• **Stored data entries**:
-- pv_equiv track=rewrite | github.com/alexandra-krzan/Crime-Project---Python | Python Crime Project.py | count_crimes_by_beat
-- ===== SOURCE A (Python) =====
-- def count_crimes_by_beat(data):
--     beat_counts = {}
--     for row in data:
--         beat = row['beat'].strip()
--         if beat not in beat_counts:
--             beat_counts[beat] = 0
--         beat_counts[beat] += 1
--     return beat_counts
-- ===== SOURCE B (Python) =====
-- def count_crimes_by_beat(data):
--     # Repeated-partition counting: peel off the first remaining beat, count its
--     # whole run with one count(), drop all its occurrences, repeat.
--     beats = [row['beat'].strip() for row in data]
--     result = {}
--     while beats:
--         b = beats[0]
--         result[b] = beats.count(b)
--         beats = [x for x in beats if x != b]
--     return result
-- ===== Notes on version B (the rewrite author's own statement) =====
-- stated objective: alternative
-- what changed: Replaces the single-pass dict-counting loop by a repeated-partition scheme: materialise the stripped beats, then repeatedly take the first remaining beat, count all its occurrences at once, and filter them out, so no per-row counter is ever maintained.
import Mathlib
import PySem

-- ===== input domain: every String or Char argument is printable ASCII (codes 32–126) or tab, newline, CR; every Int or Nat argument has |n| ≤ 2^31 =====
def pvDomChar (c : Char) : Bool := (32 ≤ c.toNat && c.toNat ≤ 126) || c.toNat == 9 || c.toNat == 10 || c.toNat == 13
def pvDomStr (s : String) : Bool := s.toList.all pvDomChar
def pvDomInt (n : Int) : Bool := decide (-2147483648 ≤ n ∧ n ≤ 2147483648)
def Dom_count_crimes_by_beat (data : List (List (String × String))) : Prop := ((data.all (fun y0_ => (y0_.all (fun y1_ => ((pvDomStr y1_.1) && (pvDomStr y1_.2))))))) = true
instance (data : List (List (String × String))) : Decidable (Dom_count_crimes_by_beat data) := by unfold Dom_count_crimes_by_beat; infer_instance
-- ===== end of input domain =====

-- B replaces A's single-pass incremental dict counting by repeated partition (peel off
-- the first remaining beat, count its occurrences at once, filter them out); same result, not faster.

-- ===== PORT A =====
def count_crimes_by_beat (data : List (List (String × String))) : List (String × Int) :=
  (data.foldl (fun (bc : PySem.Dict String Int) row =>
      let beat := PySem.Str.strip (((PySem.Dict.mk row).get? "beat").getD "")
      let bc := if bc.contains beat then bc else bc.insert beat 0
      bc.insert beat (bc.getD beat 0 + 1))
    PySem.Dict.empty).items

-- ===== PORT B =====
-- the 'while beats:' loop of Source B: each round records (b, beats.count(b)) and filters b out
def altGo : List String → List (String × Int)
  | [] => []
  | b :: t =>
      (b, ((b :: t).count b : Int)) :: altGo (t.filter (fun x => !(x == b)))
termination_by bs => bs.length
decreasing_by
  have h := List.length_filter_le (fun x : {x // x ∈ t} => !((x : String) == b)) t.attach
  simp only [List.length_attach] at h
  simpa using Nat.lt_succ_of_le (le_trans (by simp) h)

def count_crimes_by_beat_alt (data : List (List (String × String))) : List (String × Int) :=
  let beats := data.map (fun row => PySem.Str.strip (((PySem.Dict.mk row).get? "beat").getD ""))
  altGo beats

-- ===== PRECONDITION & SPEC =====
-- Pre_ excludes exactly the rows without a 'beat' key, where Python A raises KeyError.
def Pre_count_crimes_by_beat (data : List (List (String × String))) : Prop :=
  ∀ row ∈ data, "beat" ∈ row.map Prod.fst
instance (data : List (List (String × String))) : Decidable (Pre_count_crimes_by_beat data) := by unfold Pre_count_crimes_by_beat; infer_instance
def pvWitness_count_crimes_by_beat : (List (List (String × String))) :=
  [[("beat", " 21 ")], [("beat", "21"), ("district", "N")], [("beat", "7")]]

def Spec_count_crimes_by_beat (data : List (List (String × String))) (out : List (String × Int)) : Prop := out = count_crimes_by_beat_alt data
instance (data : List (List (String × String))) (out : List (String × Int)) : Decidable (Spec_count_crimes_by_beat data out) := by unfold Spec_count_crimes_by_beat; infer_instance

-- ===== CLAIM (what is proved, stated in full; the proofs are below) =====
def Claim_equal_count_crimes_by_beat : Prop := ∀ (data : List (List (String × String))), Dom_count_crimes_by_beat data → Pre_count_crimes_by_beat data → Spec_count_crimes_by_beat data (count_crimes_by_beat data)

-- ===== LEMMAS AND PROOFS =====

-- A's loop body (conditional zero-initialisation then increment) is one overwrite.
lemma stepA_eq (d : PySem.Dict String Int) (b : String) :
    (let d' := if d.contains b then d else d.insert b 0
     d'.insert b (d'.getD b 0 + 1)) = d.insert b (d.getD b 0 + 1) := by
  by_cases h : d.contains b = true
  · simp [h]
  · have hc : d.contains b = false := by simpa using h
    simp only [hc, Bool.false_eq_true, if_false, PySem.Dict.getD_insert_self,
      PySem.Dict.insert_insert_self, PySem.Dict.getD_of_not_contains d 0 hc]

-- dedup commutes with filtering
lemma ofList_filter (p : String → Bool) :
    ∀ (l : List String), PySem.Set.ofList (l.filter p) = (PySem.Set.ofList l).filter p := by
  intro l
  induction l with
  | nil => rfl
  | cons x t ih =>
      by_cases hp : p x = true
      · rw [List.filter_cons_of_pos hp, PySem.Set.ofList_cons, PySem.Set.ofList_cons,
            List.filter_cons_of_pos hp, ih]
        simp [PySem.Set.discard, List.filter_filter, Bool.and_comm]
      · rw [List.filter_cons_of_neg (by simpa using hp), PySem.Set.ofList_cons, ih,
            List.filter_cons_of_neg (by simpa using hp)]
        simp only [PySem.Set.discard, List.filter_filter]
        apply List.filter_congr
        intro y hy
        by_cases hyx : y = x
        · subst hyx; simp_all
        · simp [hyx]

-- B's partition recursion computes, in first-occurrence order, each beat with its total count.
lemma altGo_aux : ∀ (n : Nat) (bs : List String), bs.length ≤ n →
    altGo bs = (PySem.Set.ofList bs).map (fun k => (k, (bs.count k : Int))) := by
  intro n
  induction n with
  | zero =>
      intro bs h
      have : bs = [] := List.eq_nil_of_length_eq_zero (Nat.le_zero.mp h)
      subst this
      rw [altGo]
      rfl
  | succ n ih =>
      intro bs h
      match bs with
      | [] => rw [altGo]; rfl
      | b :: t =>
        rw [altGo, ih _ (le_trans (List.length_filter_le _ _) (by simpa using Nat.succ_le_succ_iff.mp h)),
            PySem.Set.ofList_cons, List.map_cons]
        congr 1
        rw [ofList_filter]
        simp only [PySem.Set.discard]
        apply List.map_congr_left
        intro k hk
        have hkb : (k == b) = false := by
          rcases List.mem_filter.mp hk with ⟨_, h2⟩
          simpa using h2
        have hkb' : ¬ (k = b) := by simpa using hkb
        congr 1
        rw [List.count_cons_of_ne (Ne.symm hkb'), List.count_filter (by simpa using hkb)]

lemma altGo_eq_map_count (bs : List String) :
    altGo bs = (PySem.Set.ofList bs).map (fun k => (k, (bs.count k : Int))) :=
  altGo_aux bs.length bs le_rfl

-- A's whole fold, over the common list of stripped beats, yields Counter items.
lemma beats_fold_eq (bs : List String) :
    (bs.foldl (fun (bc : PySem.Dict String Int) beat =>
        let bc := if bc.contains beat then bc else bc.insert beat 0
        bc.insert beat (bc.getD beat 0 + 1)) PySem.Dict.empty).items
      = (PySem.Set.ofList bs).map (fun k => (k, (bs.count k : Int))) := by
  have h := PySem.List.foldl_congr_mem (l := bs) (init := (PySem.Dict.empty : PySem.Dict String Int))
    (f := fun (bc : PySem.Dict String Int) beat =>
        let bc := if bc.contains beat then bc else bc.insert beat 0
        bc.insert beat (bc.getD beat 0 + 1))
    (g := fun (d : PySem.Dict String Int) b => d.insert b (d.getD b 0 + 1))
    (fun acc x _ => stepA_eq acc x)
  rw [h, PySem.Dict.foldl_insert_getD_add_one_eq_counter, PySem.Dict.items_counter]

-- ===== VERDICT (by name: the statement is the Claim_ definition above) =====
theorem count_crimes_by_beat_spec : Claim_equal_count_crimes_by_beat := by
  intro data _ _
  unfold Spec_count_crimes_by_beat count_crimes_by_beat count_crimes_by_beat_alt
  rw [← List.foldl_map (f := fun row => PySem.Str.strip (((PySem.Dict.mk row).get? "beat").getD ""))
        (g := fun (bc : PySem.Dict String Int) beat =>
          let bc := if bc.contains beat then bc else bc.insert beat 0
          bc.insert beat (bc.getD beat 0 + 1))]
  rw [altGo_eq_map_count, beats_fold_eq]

• **What you should do**: In the data above, retype exactly and only the lines between the one holding "(b, ((b :: t).count" and the one holding "def Pre_count_crimes_by_beat (data", inclusive.

• **Output for this exercise**:
      (b, ((b :: t).count b : Int)) :: altGo (t.filter (fun x => !(x == b)))
termination_by bs => bs.length
decreasing_by
  have h := List.length_filter_le (fun x : {x // x ∈ t} => !((x : String) == b)) t.attach
  simp only [List.length_attach] at h
  simpa using Nat.lt_succ_of_le (le_trans (by simp) h)

def count_crimes_by_beat_alt (data : List (List (String × String))) : List (String × Int) :=
  let beats := data.map (fun row => PySem.Str.strip (((PySem.Dict.mk row).get? "beat").getD ""))
  altGo beats

-- ===== PRECONDITION & SPEC =====
-- Pre_ excludes exactly the rows without a 'beat' key, where Python A raises KeyError.
def Pre_count_crimes_by_beat (data : List (List (String × String))) : Prop :=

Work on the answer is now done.